▸ WORK INSTRUCTIONS: The entries follow. Print each one exactly.
────────
-- pv_equiv track=rewrite | github.com/coluich/Python_Skatches | generatore.py | generate_passwords
-- ===== SOURCE A (Python) =====
-- import itertools
-- import string
--
-- def generate_passwords(length, include_characters):
--     characters = ""
--
--     if '1' in include_characters:
--         characters += string.digits
--     if '2' in include_characters:
--         characters += string.ascii_letters
--     if '3' in include_characters:
--         characters += string.punctuation
--
--     passwords = itertools.product(characters, repeat=length)
--     passwords = [''.join(p) for p in passwords]
--     return passwords
-- ===== SOURCE B (Python) =====
-- import string
--
-- def generate_passwords(length, include_characters):
--     characters = ""
--
--     if '1' in include_characters:
--         characters += string.digits
--     if '2' in include_characters:
--         characters += string.ascii_letters
--     if '3' in include_characters:
--         characters += string.punctuation
--
--     # divide and conquer: all strings of length n are all pairs
--     # (prefix of length n//2) + (suffix of length n - n//2)
--     def gen(n):
--         if n == 0:
--             return ['']
--         if n == 1:
--             return list(characters)
--         half = n // 2
--         left = gen(half)
--         right = gen(n - half)
--         return [l + r for l in left for r in right]
--
--     return gen(length)
-- ===== Notes on version B (the rewrite author's own statement) =====
-- stated objective: alternative
-- what changed: Replaces itertools.product's per-position Cartesian expansion by divide-and-conquer: recursively build all passwords of length n//2 and of length n - n//2 and concatenate every prefix with every suffix, which preserves the lexicographic order.
import Mathlib
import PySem

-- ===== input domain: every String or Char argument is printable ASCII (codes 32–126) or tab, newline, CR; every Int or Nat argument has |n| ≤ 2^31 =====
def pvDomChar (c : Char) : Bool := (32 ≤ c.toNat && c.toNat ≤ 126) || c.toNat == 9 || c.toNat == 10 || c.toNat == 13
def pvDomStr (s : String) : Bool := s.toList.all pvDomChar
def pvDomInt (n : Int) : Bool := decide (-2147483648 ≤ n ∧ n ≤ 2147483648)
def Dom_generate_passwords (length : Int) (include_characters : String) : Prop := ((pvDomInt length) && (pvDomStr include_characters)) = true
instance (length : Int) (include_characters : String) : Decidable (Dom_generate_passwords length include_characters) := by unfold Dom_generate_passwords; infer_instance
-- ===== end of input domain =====

-- B replaces itertools.product's per-position Cartesian expansion by divide and
-- conquer: concatenate all prefixes of length n//2 with all suffixes of length
-- n - n//2, recursively (objective: alternative).

-- ===== PORT A =====
-- the character-set-building prefix, identical in both Pythons
def pvChars (include_characters : String) : List Char :=
  let characters : List Char := []
  let characters := if PySem.Str.isIn "1" include_characters then
    characters ++ "0123456789".toList else characters
  let characters := if PySem.Str.isIn "2" include_characters then
    characters ++ "abcdefghijklmnopqrstuvwxyzABCDEFGHIJKLMNOPQRSTUVWXYZ".toList else characters
  let characters := if PySem.Str.isIn "3" include_characters then
    characters ++ "!\"#$%&'()*+,-./:;<=>?@[\\]^_`{|}~".toList else characters
  characters

-- itertools.product(characters, repeat=n): tuples in lexicographic order, first
-- position outermost (exact for n ≥ 0; Python raises ValueError for n < 0, excluded by Pre_)
def pvProduct (cs : List Char) : Nat → List (List Char)
  | 0 => [[]]
  | n + 1 => cs.flatMap (fun c => (pvProduct cs n).map (fun t => c :: t))

def generate_passwords (length : Int) (include_characters : String) : List String :=
  let characters := pvChars include_characters
  let passwords := pvProduct characters length.toNat
  passwords.map (fun p => String.ofList p)   -- ''.join(p)

-- ===== PORT B =====
-- gen(n): all strings of length n over characters, divide and conquer:
-- every string of length n is (prefix of length n//2) + (suffix of length n - n//2)
def pvGen (cs : List Char) : Nat → List (List Char)
  | 0 => [[]]
  | 1 => cs.map (fun c => [c])
  | n + 2 =>
    let half := (n + 2) / 2
    let left := pvGen cs half
    let right := pvGen cs (n + 2 - half)
    left.flatMap (fun l => right.map (fun r => l ++ r))
decreasing_by all_goals omega

def generate_passwords_alt (length : Int) (include_characters : String) : List String :=
  let characters := pvChars include_characters
  -- return gen(length)  (length ≥ 0 under Pre_)
  (pvGen characters length.toNat).map (fun p => String.ofList p)

-- ===== PRECONDITION & SPEC =====
-- Pre_ excludes only negative length, where Python A raises ValueError
-- (itertools.product with repeat < 0) and Python B also raises.
def Pre_generate_passwords (length : Int) (include_characters : String) : Prop :=
  0 ≤ length
instance (length : Int) (include_characters : String) : Decidable (Pre_generate_passwords length include_characters) := by unfold Pre_generate_passwords; infer_instance
def pvWitness_generate_passwords : Int × String := (2, "1")

def Spec_generate_passwords (length : Int) (include_characters : String) (out : List String) : Prop := out = generate_passwords_alt length include_characters
instance (length : Int) (include_characters : String) (out : List String) : Decidable (Spec_generate_passwords length include_characters out) := by unfold Spec_generate_passwords; infer_instance

-- ===== CLAIM (what is proved, stated in full; the proofs are below) =====
def Claim_equal_generate_passwords : Prop := ∀ (length : Int) (include_characters : String), Dom_generate_passwords length include_characters → Pre_generate_passwords length include_characters → Spec_generate_passwords length include_characters (generate_passwords length include_characters)

-- ===== LEMMAS AND PROOFS =====

-- the product of length a+b is every product of length a glued to every product of length b
lemma pvProduct_add (cs : List Char) (a b : Nat) :
    pvProduct cs (a + b)
      = (pvProduct cs a).flatMap (fun l => (pvProduct cs b).map (fun r => l ++ r)) := by
  induction a with
  | zero => simp [pvProduct]
  | succ a ih =>
    have h : a + 1 + b = (a + b) + 1 := by omega
    rw [h, pvProduct, ih, pvProduct]
    simp [List.map_flatMap, List.flatMap_assoc, List.flatMap_map, List.map_map,
      Function.comp_def]

-- the one-character products are the singleton strings
lemma flatMap_singleton_list (cs : List Char) :
    List.flatMap (fun c => [[c]]) cs = cs.map (fun c => [c]) := by
  induction cs <;> simp_all

-- the divide-and-conquer build equals the Cartesian product, in the same order
lemma pvGen_eq_product (cs : List Char) (n : Nat) : pvGen cs n = pvProduct cs n := by
  induction n using Nat.strong_induction_on with
  | _ n ih =>
    match n with
    | 0 => simp [pvGen, pvProduct]
    | 1 => simp [pvGen, pvProduct, flatMap_singleton_list]
    | n + 2 =>
      rw [pvGen]
      have h1 : (n + 2) / 2 < n + 2 := by omega
      have h2 : n + 2 - (n + 2) / 2 < n + 2 := by omega
      rw [ih _ h1, ih _ h2]
      have h3 : (n + 2) / 2 + (n + 2 - (n + 2) / 2) = n + 2 := by omega
      rw [← pvProduct_add, h3]

-- ===== VERDICT (by name: the statement is the Claim_ definition above) =====
theorem generate_passwords_spec : Claim_equal_generate_passwords := by
  intro length include_characters _ _
  simp only [Spec_generate_passwords, generate_passwords, generate_passwords_alt,
    pvGen_eq_product]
────────
▸ RESULT OF THE EXERCISE:
-- pv_equiv track=rewrite | github.com/coluich/Python_Skatches | generatore.py | generate_passwords
-- ===== SOURCE A (Python) =====
-- import itertools
-- import string
--
-- def generate_passwords(length, include_characters):
--     characters = ""
--
--     if '1' in include_characters:
--         characters += string.digits
--     if '2' in include_characters:
--         characters += string.ascii_letters
--     if '3' in include_characters:
--         characters += string.punctuation
--
--     passwords = itertools.product(characters, repeat=length)
--     passwords = [''.join(p) for p in passwords]
--     return passwords
-- ===== SOURCE B (Python) =====
-- import string
--
-- def generate_passwords(length, include_characters):
--     characters = ""
--
--     if '1' in include_characters:
--         characters += string.digits
--     if '2' in include_characters:
--         characters += string.ascii_letters
--     if '3' in include_characters:
--         characters += string.punctuation
--
--     # divide and conquer: all strings of length n are all pairs
--     # (prefix of length n//2) + (suffix of length n - n//2)
--     def gen(n):
--         if n == 0:
--             return ['']
--         if n == 1:
--             return list(characters)
--         half = n // 2
--         left = gen(half)
--         right = gen(n - half)
--         return [l + r for l in left for r in right]
--
--     return gen(length)
-- ===== Notes on version B (the rewrite author's own statement) =====
-- stated objective: alternative
-- what changed: Replaces itertools.product's per-position Cartesian expansion by divide-and-conquer: recursively build all passwords of length n//2 and of length n - n//2 and concatenate every prefix with every suffix, which preserves the lexicographic order.
import Mathlib
import PySem

-- ===== input domain: every String or Char argument is printable ASCII (codes 32–126) or tab, newline, CR; every Int or Nat argument has |n| ≤ 2^31 =====
def pvDomChar (c : Char) : Bool := (32 ≤ c.toNat && c.toNat ≤ 126) || c.toNat == 9 || c.toNat == 10 || c.toNat == 13
def pvDomStr (s : String) : Bool := s.toList.all pvDomChar
def pvDomInt (n : Int) : Bool := decide (-2147483648 ≤ n ∧ n ≤ 2147483648)
def Dom_generate_passwords (length : Int) (include_characters : String) : Prop := ((pvDomInt length) && (pvDomStr include_characters)) = true
instance (length : Int) (include_characters : String) : Decidable (Dom_generate_passwords length include_characters) := by unfold Dom_generate_passwords; infer_instance
-- ===== end of input domain =====

-- B replaces itertools.product's per-position Cartesian expansion by divide and
-- conquer: concatenate all prefixes of length n//2 with all suffixes of length
-- n - n//2, recursively (objective: alternative).

-- ===== PORT A =====
-- the character-set-building prefix, identical in both Pythons
def pvChars (include_characters : String) : List Char :=
  let characters : List Char := []
  let characters := if PySem.Str.isIn "1" include_characters then
    characters ++ "0123456789".toList else characters
  let characters := if PySem.Str.isIn "2" include_characters then
    characters ++ "abcdefghijklmnopqrstuvwxyzABCDEFGHIJKLMNOPQRSTUVWXYZ".toList else characters
  let characters := if PySem.Str.isIn "3" include_characters then
    characters ++ "!\"#$%&'()*+,-./:;<=>?@[\\]^_`{|}~".toList else characters
  characters

-- itertools.product(characters, repeat=n): tuples in lexicographic order, first
-- position outermost (exact for n ≥ 0; Python raises ValueError for n < 0, excluded by Pre_)
def pvProduct (cs : List Char) : Nat → List (List Char)
  | 0 => [[]]
  | n + 1 => cs.flatMap (fun c => (pvProduct cs n).map (fun t => c :: t))

def generate_passwords (length : Int) (include_characters : String) : List String :=
  let characters := pvChars include_characters
  let passwords := pvProduct characters length.toNat
  passwords.map (fun p => String.ofList p)   -- ''.join(p)

-- ===== PORT B =====
-- gen(n): all strings of length n over characters, divide and conquer:
-- every string of length n is (prefix of length n//2) + (suffix of length n - n//2)
def pvGen (cs : List Char) : Nat → List (List Char)
  | 0 => [[]]
  | 1 => cs.map (fun c => [c])
  | n + 2 =>
    let half := (n + 2) / 2
    let left := pvGen cs half
    let right := pvGen cs (n + 2 - half)
    left.flatMap (fun l => right.map (fun r => l ++ r))
decreasing_by all_goals omega

def generate_passwords_alt (length : Int) (include_characters : String) : List String :=
  let characters := pvChars include_characters
  -- return gen(length)  (length ≥ 0 under Pre_)
  (pvGen characters length.toNat).map (fun p => String.ofList p)

-- ===== PRECONDITION & SPEC =====
-- Pre_ excludes only negative length, where Python A raises ValueError
-- (itertools.product with repeat < 0) and Python B also raises.
def Pre_generate_passwords (length : Int) (include_characters : String) : Prop :=
  0 ≤ length
instance (length : Int) (include_characters : String) : Decidable (Pre_generate_passwords length include_characters) := by unfold Pre_generate_passwords; infer_instance
def pvWitness_generate_passwords : Int × String := (2, "1")

def Spec_generate_passwords (length : Int) (include_characters : String) (out : List String) : Prop := out = generate_passwords_alt length include_characters
instance (length : Int) (include_characters : String) (out : List String) : Decidable (Spec_generate_passwords length include_characters out) := by unfold Spec_generate_passwords; infer_instance

-- ===== CLAIM (what is proved, stated in full; the proofs are below) =====
def Claim_equal_generate_passwords : Prop := ∀ (length : Int) (include_characters : String), Dom_generate_passwords length include_characters → Pre_generate_passwords length include_characters → Spec_generate_passwords length include_characters (generate_passwords length include_characters)

-- ===== LEMMAS AND PROOFS =====

-- the product of length a+b is every product of length a glued to every product of length b
lemma pvProduct_add (cs : List Char) (a b : Nat) :
    pvProduct cs (a + b)
      = (pvProduct cs a).flatMap (fun l => (pvProduct cs b).map (fun r => l ++ r)) := by
  induction a with
  | zero => simp [pvProduct]
  | succ a ih =>
    have h : a + 1 + b = (a + b) + 1 := by omega
    rw [h, pvProduct, ih, pvProduct]
    simp [List.map_flatMap, List.flatMap_assoc, List.flatMap_map, List.map_map,
      Function.comp_def]

-- the one-character products are the singleton strings
lemma flatMap_singleton_list (cs : List Char) :
    List.flatMap (fun c => [[c]]) cs = cs.map (fun c => [c]) := by
  induction cs <;> simp_all

-- the divide-and-conquer build equals the Cartesian product, in the same order
lemma pvGen_eq_product (cs : List Char) (n : Nat) : pvGen cs n = pvProduct cs n := by
  induction n using Nat.strong_induction_on with
  | _ n ih =>
    match n with
    | 0 => simp [pvGen, pvProduct]
    | 1 => simp [pvGen, pvProduct, flatMap_singleton_list]
    | n + 2 =>
      rw [pvGen]
      have h1 : (n + 2) / 2 < n + 2 := by omega
      have h2 : n + 2 - (n + 2) / 2 < n + 2 := by omega
      rw [ih _ h1, ih _ h2]
      have h3 : (n + 2) / 2 + (n + 2 - (n + 2) / 2) = n + 2 := by omega
      rw [← pvProduct_add, h3]

-- ===== VERDICT (by name: the statement is the Claim_ definition above) =====
theorem generate_passwords_spec : Claim_equal_generate_passwords := by
  intro length include_characters _ _
  simp only [Spec_generate_passwords, generate_passwords, generate_passwords_alt,
    pvGen_eq_product]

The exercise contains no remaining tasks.